И опять заснул. Селина умело правила по центральным городским улицам. Она смотрела во все стороны широко открытыми глазами. Мимо нее проезжали другие телеги. Впереди шла целая вереница. Мужчины оглядывали ее с любопытством и, переговариваясь друг с другом, указывали на нее большим пальцем, но она не обращала внимания. Селина решила, что будет лучше, если сын сядет рядом. Они двигались по Рэндольф-стрит, до рынка оставалось два квартала.

– Дирк, вставай!
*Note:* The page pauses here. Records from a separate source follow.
-- pv_equiv track=rewrite | github.com/albecst/Fundamentos-de-programacion | Cuaderno 5/5.9.py | suma_edades
-- ===== SOURCE A (Python) =====
-- def suma_edades(alumnos, posini, posfin):
--     if len(alumnos["edad"]) == 1:
--         resultado = alumnos["edad"][0]
--     elif posini == posfin:
--         resultado = alumnos["edad"][posini]
--     else:
--         resultado = alumnos["edad"][posini] + suma_edades(alumnos, posini+1, posfin)
--     return resultado
-- ===== SOURCE B (Python) =====
-- def suma_edades(alumnos, posini, posfin):
--     edad = alumnos["edad"]
--     if len(edad) == 1:
--         return edad[0]
--     return sum(edad[i] for i in range(posini, posfin + 1))
-- ===== Notes on version B (the rewrite author's own statement) =====
-- stated objective: simpler
-- what changed: Replaced the explicit recursion over posini by a single sum over range(posini, posfin+1) of the indexed ages (keeping the len==1 guard first), eliminating recursion and manual accumulation.
import Mathlib
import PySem

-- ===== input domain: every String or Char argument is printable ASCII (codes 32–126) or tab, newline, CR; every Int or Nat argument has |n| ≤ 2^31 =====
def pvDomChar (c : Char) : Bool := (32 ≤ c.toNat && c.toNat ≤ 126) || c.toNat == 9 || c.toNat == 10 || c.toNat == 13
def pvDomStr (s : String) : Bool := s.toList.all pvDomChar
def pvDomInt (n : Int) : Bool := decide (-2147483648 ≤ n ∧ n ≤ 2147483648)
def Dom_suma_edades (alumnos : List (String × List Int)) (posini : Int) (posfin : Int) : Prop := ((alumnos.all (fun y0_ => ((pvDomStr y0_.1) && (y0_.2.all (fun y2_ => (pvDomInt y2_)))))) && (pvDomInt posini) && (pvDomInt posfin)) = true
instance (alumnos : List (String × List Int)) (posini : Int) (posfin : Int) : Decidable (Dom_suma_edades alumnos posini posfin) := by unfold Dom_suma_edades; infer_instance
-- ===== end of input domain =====

-- B replaces A's index recursion by summing the ages over range(posini, posfin+1) (objective: simpler).

-- ===== PORT A =====
-- A's recursion stops when posini = posfin, or when an index access raises IndexError
-- (pyGet? = none, modelled as `none` here); the measure below strictly decreases on
-- every recursive call because the accessed index posini is then a valid index (< length).
def sumaRecA (edad : List Int) (posini posfin : Int) : Option Int :=
  if edad.length = 1 then PySem.List.pyGet? edad 0
  else if posini = posfin then PySem.List.pyGet? edad posini
  else match h : PySem.List.pyGet? edad posini with
    | none => none
    | some v => (sumaRecA edad (posini + 1) posfin).map (fun r => v + r)
termination_by (max posfin (edad.length : Int) - posini).toNat
decreasing_by
  have hin : PySem.Raise.InRange edad.length posini := by
    by_contra hc
    rw [(PySem.List.pyGet?_eq_none_iff edad posini).mpr hc] at h
    exact absurd h (by simp)
  have h2 : posini < (edad.length : Int) := hin.2
  omega

def suma_edades (alumnos : List (String × List Int)) (posini : Int) (posfin : Int) : Int :=
  match alumnos.lookup "edad" with
  | none => 0        -- KeyError in Python: excluded by Pre_
  | some edad => (sumaRecA edad posini posfin).getD 0   -- none = IndexError: excluded by Pre_

-- ===== PORT B =====
-- B: 'sum(edad[i] for i in range(posini, posfin+1))'; edad[i] uses pyGetD with default 0
-- (inside Pre_ every index in the range is valid, so the default is never used).
def suma_edades_alt (alumnos : List (String × List Int)) (posini : Int) (posfin : Int) : Int :=
  match alumnos.lookup "edad" with
  | none => 0        -- KeyError in Python: excluded by Pre_
  | some edad =>
    if edad.length = 1 then (PySem.List.pyGet? edad 0).getD 0
    else ((PySem.List.pyRange posini (posfin + 1) 1).map
            (fun i => PySem.List.pyGetD edad i 0)).sum

-- ===== PRECONDITION & SPEC =====
-- Pre_ excludes exactly the inputs on which A raises: alumnos without an "edad" key
-- (KeyError), and — unless the list has length 1 — index ranges that run off the list
-- (IndexError): we need posini ≤ posfin with every index in [posini, posfin] valid.
def Pre_suma_edades (alumnos : List (String × List Int)) (posini : Int) (posfin : Int) : Prop :=
  (match alumnos.lookup "edad" with
   | none => false
   | some edad =>
     (edad.length == 1) ||
       (decide (-(edad.length : Int) ≤ posini) && decide (posini ≤ posfin) &&
        decide (posfin ≤ (edad.length : Int) - 1))) = true
instance (alumnos : List (String × List Int)) (posini : Int) (posfin : Int) : Decidable (Pre_suma_edades alumnos posini posfin) := by unfold Pre_suma_edades; infer_instance

def pvWitness_suma_edades : (List (String × List Int)) × Int × Int := ([("edad", [3, 5, 7])], 0, 2)

def Spec_suma_edades (alumnos : List (String × List Int)) (posini : Int) (posfin : Int) (out : Int) : Prop := out = suma_edades_alt alumnos posini posfin
instance (alumnos : List (String × List Int)) (posini : Int) (posfin : Int) (out : Int) : Decidable (Spec_suma_edades alumnos posini posfin out) := by unfold Spec_suma_edades; infer_instance

-- ===== CLAIM (what is proved, stated in full; the proofs are below) =====
def Claim_equal_suma_edades : Prop := ∀ (alumnos : List (String × List Int)) (posini : Int) (posfin : Int), Dom_suma_edades alumnos posini posfin → Pre_suma_edades alumnos posini posfin → Spec_suma_edades alumnos posini posfin (suma_edades alumnos posini posfin)

-- ===== LEMMAS AND PROOFS =====

-- A valid index yields a value.
theorem pyGet_some (edad : List Int) (i : Int)
    (hin : PySem.Raise.InRange edad.length i) :
    ∃ v, PySem.List.pyGet? edad i = some v := by
  cases hvv : PySem.List.pyGet? edad i with
  | none => exact absurd hin ((PySem.List.pyGet?_eq_none_iff edad i).mp hvv)
  | some v => exact ⟨v, rfl⟩

-- A's recursion returns the sum of the indexed ages over [posini, posfin], when the
-- length-1 guard is off and every index in the interval is a valid Python index.
theorem rec_eq_sum (edad : List Int) (posfin : Int) (hlen : edad.length ≠ 1)
    (hfin : posfin ≤ (edad.length : Int) - 1) :
    ∀ (posini : Int), -(edad.length : Int) ≤ posini → posini ≤ posfin →
      sumaRecA edad posini posfin
        = some (((PySem.List.pyRange posini (posfin + 1) 1).map
                   (fun i => PySem.List.pyGetD edad i 0)).sum) := by
  suffices H : ∀ (n : Nat) (posini : Int), (posfin - posini).toNat = n →
      -(edad.length : Int) ≤ posini → posini ≤ posfin →
      sumaRecA edad posini posfin
        = some (((PySem.List.pyRange posini (posfin + 1) 1).map
                   (fun i => PySem.List.pyGetD edad i 0)).sum) by
    intro posini hlo hhi
    exact H (posfin - posini).toNat posini rfl hlo hhi
  intro n
  induction n with
  | zero =>
    intro posini hn hlo hhi
    have heq : posini = posfin := by omega
    subst heq
    obtain ⟨v, hv⟩ := pyGet_some edad posini ⟨hlo, by omega⟩
    rw [sumaRecA]
    simp only [if_neg hlen, hv]
    rw [PySem.List.pyRange_one_singleton]
    have hgd : PySem.List.pyGetD edad posini 0 = v := by
      simp [PySem.List.pyGetD, hv]
    simp [hgd]
  | succ k ih =>
    intro posini hn hlo hhi
    have hne : posini ≠ posfin := by omega
    obtain ⟨v, hv⟩ := pyGet_some edad posini ⟨hlo, by omega⟩
    rw [sumaRecA]
    simp only [if_neg hlen, if_neg hne]
    rw [hv, ih (posini + 1) (by omega) (by omega) (by omega)]
    rw [show PySem.List.pyRange posini (posfin + 1) 1
          = posini :: PySem.List.pyRange (posini + 1) (posfin + 1) 1 from
        PySem.List.pyRange_one_cons (by omega)]
    have hgd : PySem.List.pyGetD edad posini 0 = v := by
      simp [PySem.List.pyGetD, hv]
    simp [hgd]

-- ===== VERDICT (by name: the statement is the Claim_ definition above) =====
theorem suma_edades_spec : Claim_equal_suma_edades := by
  unfold Claim_equal_suma_edades
  intro alumnos posini posfin _ hpre
  unfold Spec_suma_edades suma_edades suma_edades_alt
  unfold Pre_suma_edades at hpre
  cases hlk : alumnos.lookup "edad" with
  | none => simp [hlk] at hpre
  | some edad =>
    have hpre' : edad.length = 1 ∨
        ((-(edad.length : Int) ≤ posini ∧ posini ≤ posfin) ∧ posfin < (edad.length : Int)) := by
      simpa [hlk] using hpre
    by_cases h1 : edad.length = 1
    · simp [sumaRecA, h1]
    · simp only [if_neg h1]
      obtain h | ⟨⟨hlo, hmid⟩, hhi⟩ := hpre'
      · exact absurd h h1
      · rw [rec_eq_sum edad posfin h1 (by omega) posini hlo hmid]
        rfl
Иди сюда, к маме.

Ворча, мальчик забрался на козлы, зевнул, почмокал, костяшками пальцев протер глаза.

– Зачем мы сюда приехали?

– Чтобы продать овощи и заработать денег.

– Зачем?

– Чтобы ты пошел в школу учиться.

– Шутишь? Я и так хожу в школу.

– В другую школу. Большую.

Теперь он окончательно проснулся и с интересом оглядывался. Они свернули к рынку. Лошади, люди, телеги – настоящее столпотворение. Одна вереница телег тянулась от немецких ферм, расположенных к северу от Чикаго, другая – от голландских, что на юго-западе, откуда приехала и Селина. Горы фруктов и овощей – тонны на территории в несколько акров – лежали в телегах, перекрывших старую площадь. Невооруженная армия привезла пищу, чтобы накормить огромный город. С этой небольшой площади, а также с расположенной на востоке Саут-Уотер-стрит кормились свежими овощами и фруктами миллионы жителей Чикаго. Примерно так размышляла Селина, маневрируя среди скопления людей и телег. Она ощущала почти восторг от своей значимости, от исполняемой важной миссии. Она заранее знала, где именно будет торговать. После первого посещения рынка с Первюсом в самом начале их совместной жизни она ездила в город раз десять, не больше, но многое видела, слышала и запоминала. Удачное место находилось рядом с углом Деc-Плейнс, но не на обочине, а в двойной линии телег, тянущейся посреди дороги. Здесь покупателям-коробейникам и бакалейщикам было удобно подходить к товару, Селина же могла представить свои овощи в наилучшем виде. Напротив были расположены ресторан, гостиница и салун Криса Спанкнобеля. Крис знал Селину, как многие годы знал Первюса, а до Первюса его отца. В случае необходимости он поможет и ей, и мальчику.